Tatlı demişken görünüşü waffle'a benzeyen ama yiyince pek de öyle olmadığı fark edilen GOFRY'den de bahsetmeden olmaz.
Nerede o içindeki bol malzeme yüzünden kapanmayan waffle'lar nerede? Burada genelde üzerine beyaz bir krema eğer çikolata deme gafletinde bulunursanız da üzerine kakao ekip veriyorlar. Yani o kadar nutellanız var, insan üzerine sürer verir diyorum her seferinde. Nutellamı da götürücem bundan sonra. :)
Malzeme olarak bizim wafflelarımıza göre oldukça fakir ama canınız waffle çektiğinde biraz olsun hasret giderebilirsiniz.





27 Mart 2010 Cumartesi

Paskalya Hazırlığı

2-6 Nisan arası Paskalya tatili. Her yer çok renkli. Polonyalılar harıl harıl Paskalya'ya hazırlanıyorlar. Vitrinler, rengarenk yumurtalarla süslü. Tavşan, civciv şeklindeki çikolatalar da hem göze hem de mideye hitap ediyor :)
Biz Erasmus insanları, dün ESN tarafından düzenlenen Eastern Meeting'e katıldık. Amaç Polonya kültürünü tanımak, Polonyalıların Paskalya hazırlığına dahil olmak, öğrenmek, incelemekti.

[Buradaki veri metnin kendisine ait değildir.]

-- pv_equiv track=rewrite | github.com/jupeeter8/Competetive-Programming | Practice/sorting/reducingdishes.py | reduceDishes2
-- ===== SOURCE A (Python) =====
-- def reduceDishes2(sat: list[int]) -> int:
--     sat.sort()
--     satisfaction = 0
--     total_satisfation = 0
--     prefix_sum = 0
--
--     for i in reversed(range(len(sat))):
--         prefix_sum += sat[i]
--         total_satisfation += prefix_sum
--         satisfaction = max(satisfaction, total_satisfation)
--     return satisfaction
-- ===== SOURCE B (Python) =====
-- def reduceDishes2(sat: list[int]) -> int:
--     sat.sort()
--     n = len(sat)
--     best = 0
--     for start in range(n + 1):
--         cur = sum((i - start + 1) * sat[i] for i in range(start, n))
--         best = max(best, cur)
--     return best
-- ===== Notes on version B (the rewrite author's own statement) =====
-- stated objective: alternative
-- what changed: Replaces A's single reverse accumulating pass (running prefix/total/max) by a brute-force outer loop over all cut points, recomputing each suffix's weighted like-time coefficient from scratch and taking the max.
import Mathlib
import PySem

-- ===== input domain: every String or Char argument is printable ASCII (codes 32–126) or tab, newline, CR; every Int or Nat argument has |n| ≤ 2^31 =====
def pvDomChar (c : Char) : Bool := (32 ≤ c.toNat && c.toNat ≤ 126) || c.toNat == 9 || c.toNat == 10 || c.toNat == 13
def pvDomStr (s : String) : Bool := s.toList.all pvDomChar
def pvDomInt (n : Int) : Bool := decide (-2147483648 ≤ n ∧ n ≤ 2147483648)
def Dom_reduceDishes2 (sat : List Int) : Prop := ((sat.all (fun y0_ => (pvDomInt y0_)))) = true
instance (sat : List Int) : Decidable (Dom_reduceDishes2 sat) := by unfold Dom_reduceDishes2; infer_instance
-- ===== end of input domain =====

-- B replaces A's single reverse accumulating pass by a brute-force loop over all cut
-- points, recomputing each suffix's weighted coefficient from scratch (alternative, not faster).
-- Both Pythons sort `sat` in place; the equivalence proved here is about the return value.

-- ===== PORT A =====
def reduceDishes2 (sat : List Int) : Int :=
  let s := PySem.List.sorted sat id false
  let st := ((PySem.List.pyRange 0 (s.length : Int) 1).reverse).foldl
    (fun (acc : Int × Int × Int) i =>
      let prefix_sum := acc.2.2 + PySem.List.pyGetD s i 0
      let total := acc.2.1 + prefix_sum
      (max acc.1 total, total, prefix_sum)) (0, 0, 0)
  st.1

-- ===== PORT B =====
def reduceDishes2_alt (sat : List Int) : Int :=
  let s := PySem.List.sorted sat id false
  let n : Int := s.length
  (PySem.List.pyRange 0 (n + 1) 1).foldl
    (fun best start =>
      let cur := ((PySem.List.pyRange start n 1).map
        (fun i => (i - start + 1) * PySem.List.pyGetD s i 0)).foldl (· + ·) 0
      max best cur) 0

-- ===== PRECONDITION & SPEC =====
def Spec_reduceDishes2 (sat : List Int) (out : Int) : Prop := out = reduceDishes2_alt sat
instance (sat : List Int) (out : Int) : Decidable (Spec_reduceDishes2 sat out) := by unfold Spec_reduceDishes2; infer_instance

-- ===== CLAIM (what is proved, stated in full; the proofs are below) =====
def Claim_equal_reduceDishes2 : Prop := ∀ (sat : List Int), Dom_reduceDishes2 sat → Spec_reduceDishes2 sat (reduceDishes2 sat)

-- ===== LEMMAS AND PROOFS =====

-- weighted suffix sum: wsum [a,b,c] = 1*a + 2*b + 3*c
def wsum : List Int → Int
  | [] => 0
  | x :: t => x + t.sum + wsum t

-- max over all suffixes of wsum, floored at 0
def maxw : List Int → Int
  | [] => 0
  | x :: t => max (maxw t) (wsum (x :: t))

theorem foldrA_char (l : List Int) :
    l.foldr (fun x (acc : Int × Int × Int) =>
      (max acc.1 (acc.2.1 + (acc.2.2 + x)), acc.2.1 + (acc.2.2 + x), acc.2.2 + x))
      (0, 0, 0) = (maxw l, wsum l, l.sum) := by
  induction l with
  | nil => simp [maxw, wsum]
  | cons x t ih =>
    simp only [List.foldr_cons, ih, maxw, wsum, List.sum_cons]
    refine Prod.ext ?_ (Prod.ext ?_ ?_) <;> simp <;> omega

theorem foldl_sum_gen (L : List Int) : ∀ a : Int, L.foldl (· + ·) a = a + L.sum := by
  induction L with
  | nil => intro a; simp
  | cons x t ih => intro a; simp only [List.foldl_cons, List.sum_cons, ih]; ring

theorem foldl_sum (L : List Int) : L.foldl (· + ·) 0 = L.sum := by
  rw [foldl_sum_gen]; ring

theorem sum_getD_range (t : List Int) :
    ((List.range t.length).map (fun (j : ℕ) => t.getD j 0)).sum = t.sum := by
  induction t with
  | nil => simp
  | cons x t ih =>
    rw [List.length_cons, List.range_succ_eq_map]
    simp only [List.map_cons, List.map_map, List.sum_cons, Function.comp_def,
      List.getD_cons_zero, Nat.succ_eq_add_one, List.getD_cons_succ]
    rw [ih]

theorem wsum_eq_sum_range (t : List Int) :
    ((List.range t.length).map (fun (j : ℕ) => ((j : Int) + 1) * t.getD j 0)).sum = wsum t := by
  induction t with
  | nil => simp [wsum]
  | cons x t ih =>
    rw [List.length_cons, List.range_succ_eq_map]
    simp only [List.map_cons, List.map_map, List.sum_cons, Function.comp_def,
      List.getD_cons_zero, Nat.succ_eq_add_one, List.getD_cons_succ, wsum]
    have hsplit : ((List.range t.length).map
        (fun (j : ℕ) => (((j + 1 : ℕ) : Int) + 1) * t.getD j 0)).sum
        = ((List.range t.length).map (fun (j : ℕ) => ((j : Int) + 1) * t.getD j 0)).sum
          + ((List.range t.length).map (fun (j : ℕ) => t.getD j 0)).sum := by
      rw [← List.sum_map_add]
      apply congrArg
      apply List.map_congr_left
      intro j _
      push_cast
      ring
    rw [hsplit, ih, sum_getD_range]
    ring

theorem foldl_max_shift (f : ℕ → Int) (L : List ℕ) :
    ∀ a c : Int, L.foldl (fun b k => max b (f k)) (max a c)
      = max c (L.foldl (fun b k => max b (f k)) a) := by
  induction L with
  | nil => intro a c; simp [max_comm]
  | cons v L ih =>
    intro a c
    simp only [List.foldl_cons]
    have h : max (max a c) (f v) = max (max a (f v)) c := by omega
    rw [h, ih]

theorem foldl_maxw_char (s : List Int) :
    (List.range (s.length + 1)).foldl (fun b k => max b (wsum (s.drop k))) 0 = maxw s := by
  induction s with
  | nil => simp [maxw, wsum]
  | cons x t ih =>
    rw [List.length_cons, List.range_succ_eq_map]
    simp only [List.foldl_cons, List.drop_zero, List.foldl_map, Nat.succ_eq_add_one,
      List.drop_succ_cons]
    rw [foldl_max_shift (fun k => wsum (t.drop k)) _ 0 (wsum (x :: t)), ih, maxw]
    omega

theorem range_cast (n : ℕ) :
    PySem.List.pyRange 0 (n : Int) 1 = (List.range n).map (Nat.cast : ℕ → ℤ) := by
  rw [PySem.List.pyRange_one]
  have h1 : ((n : Int) - 0).toNat = n := by omega
  rw [h1]
  exact List.map_congr_left (fun k _ => zero_add _)

-- A's index loop, reduced to a foldr over the list itself
theorem foldl_max_congr (L : List ℕ) (f g : ℕ → Int) (h : ∀ k ∈ L, f k = g k) :
    ∀ a : Int, L.foldl (fun b k => max b (f k)) a = L.foldl (fun b k => max b (g k)) a := by
  induction L with
  | nil => intro a; rfl
  | cons v L ih =>
    intro a
    simp only [List.foldl_cons]
    rw [h v (List.mem_cons_self), ih (fun k hk => h k (List.mem_cons_of_mem v hk))]

theorem foldl_getD_rev (g : (Int × Int × Int) → Int → (Int × Int × Int)) :
    ∀ (s : List Int) (init : Int × Int × Int),
    (List.range s.length).reverse.foldl (fun acc k => g acc (s.getD k 0)) init
      = s.foldr (fun x acc => g acc x) init := by
  intro s
  induction s using List.reverseRecOn with
  | nil => intro init; simp
  | append_singleton t x ih =>
    intro init
    rw [List.length_append, List.length_singleton, List.range_succ, List.reverse_append,
      List.reverse_singleton]
    simp only [List.singleton_append, List.foldl_cons]
    have hget : (t ++ [x]).getD t.length 0 = x := by
      rw [List.getD_eq_getElem?_getD, List.getElem?_append_right (le_refl _)]
      simp
    rw [hget]
    have hcong : ∀ (acc : Int × Int × Int) (k : ℕ), k ∈ (List.range t.length).reverse →
        g acc ((t ++ [x]).getD k 0) = g acc (t.getD k 0) := by
      intro acc k hk
      simp only [List.mem_reverse, List.mem_range] at hk
      congr 1
      rw [List.getD_eq_getElem?_getD, List.getD_eq_getElem?_getD, List.getElem?_append_left hk]
    rw [PySem.List.foldl_congr_mem ((List.range t.length).reverse)
      (fun acc k => g acc ((t ++ [x]).getD k 0)) (fun acc k => g acc (t.getD k 0))
      (g init x) hcong, ih (g init x), List.foldr_append, List.foldr_cons,
      List.foldr_nil]

-- A's index loop, reduced to a foldr over the list itself
theorem portA_eq_maxw (s : List Int) :
    (((PySem.List.pyRange 0 (s.length : Int) 1).reverse).foldl
      (fun (acc : Int × Int × Int) i =>
        (max acc.1 (acc.2.1 + (acc.2.2 + PySem.List.pyGetD s i 0)),
          acc.2.1 + (acc.2.2 + PySem.List.pyGetD s i 0),
          acc.2.2 + PySem.List.pyGetD s i 0)) (0, 0, 0)).1 = maxw s := by
  rw [range_cast, ← List.map_reverse, List.foldl_map]
  simp only [PySem.List.pyGetD_natCast]
  rw [foldl_getD_rev (fun acc x =>
      (max acc.1 (acc.2.1 + (acc.2.2 + x)), acc.2.1 + (acc.2.2 + x), acc.2.2 + x)) s (0, 0, 0)]
  rw [foldrA_char]

-- B's inner sum at cut point k equals wsum of the suffix
theorem cur_eq_wsum (s : List Int) (k : ℕ) (hk : k ≤ s.length) :
    ((PySem.List.pyRange (k : Int) (s.length : Int) 1).map
      (fun i => (i - (k : Int) + 1) * PySem.List.pyGetD s i 0)).foldl (· + ·) 0
      = wsum (s.drop k) := by
  rw [PySem.List.pyRange_one, List.map_map]
  have hm : (((s.length : Int) - (k : Int)).toNat) = (s.drop k).length := by
    rw [List.length_drop]; omega
  rw [hm]
  have hbody : (List.range (s.drop k).length).map
      ((fun i => (i - (k : Int) + 1) * PySem.List.pyGetD s i 0) ∘ fun j : ℕ => (k : Int) + (j : Int))
      = (List.range (s.drop k).length).map (fun (j : ℕ) => ((j : Int) + 1) * (s.drop k).getD j 0) := by
    apply List.map_congr_left
    intro j hj
    simp only [List.mem_range, List.length_drop] at hj
    have hcast : ((k : Int) + (j : Int)) = ((k + j : ℕ) : Int) := by push_cast; ring
    simp only [Function.comp_apply, hcast, PySem.List.pyGetD_natCast]
    have hget : s.getD (k + j) 0 = (s.drop k).getD j 0 := by
      rw [List.getD_eq_getElem?_getD, List.getD_eq_getElem?_getD, List.getElem?_drop]
    rw [hget]
    push_cast
    ring
  rw [hbody, foldl_sum, wsum_eq_sum_range]

theorem loops_agree (s : List Int) :
    (((PySem.List.pyRange 0 (s.length : Int) 1).reverse).foldl
      (fun (acc : Int × Int × Int) i =>
        (max acc.1 (acc.2.1 + (acc.2.2 + PySem.List.pyGetD s i 0)),
          acc.2.1 + (acc.2.2 + PySem.List.pyGetD s i 0),
          acc.2.2 + PySem.List.pyGetD s i 0)) (0, 0, 0)).1
    = (PySem.List.pyRange 0 ((s.length : Int) + 1) 1).foldl
        (fun best start =>
          max best (((PySem.List.pyRange start (s.length : Int) 1).map
            (fun i => (i - start + 1) * PySem.List.pyGetD s i 0)).foldl (· + ·) 0)) 0 := by
  rw [portA_eq_maxw]
  have hcast : ((s.length : Int) + 1) = ((s.length + 1 : ℕ) : Int) := by push_cast; ring
  rw [hcast, range_cast, List.foldl_map]
  rw [foldl_max_congr (List.range (s.length + 1))
    (fun k : ℕ => ((PySem.List.pyRange ((k : ℕ) : Int) ((s.length : ℕ) : Int) 1).map
      (fun i => (i - ((k : ℕ) : Int) + 1) * PySem.List.pyGetD s i 0)).foldl (· + ·) 0)
    (fun k => wsum (s.drop k))
    (fun k hk => cur_eq_wsum s k (by simp only [List.mem_range] at hk; omega)) 0,
    foldl_maxw_char]

-- ===== VERDICT (by name: the statement is the Claim_ definition above) =====
theorem reduceDishes2_spec : Claim_equal_reduceDishes2 := by
  intro sat _
  unfold Spec_reduceDishes2 reduceDishes2 reduceDishes2_alt
  exact loops_agree (PySem.List.sorted sat id false)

Ben yumurta boyamaktan çok zevk aldım. Oldukça eğlenceliydi. Türk bir arkadaş, yumurtaya Türkiye haritası bile çizdi :) Yumurtalar, haşlanmıştı. Üzerlerini keçeli kalemle boyadık. Normalde sulu boya kullanılıyormuş.

İçine ekmek, sosis, tavşan, civciv ve yumurta şeklinde çikolata koyarak sepet hazırladık.

Masalarda ikram olarak Paskalya'ya özel olarak yapılan kekler vardı. Açıkçası benim pek hoşuma gitmedi :)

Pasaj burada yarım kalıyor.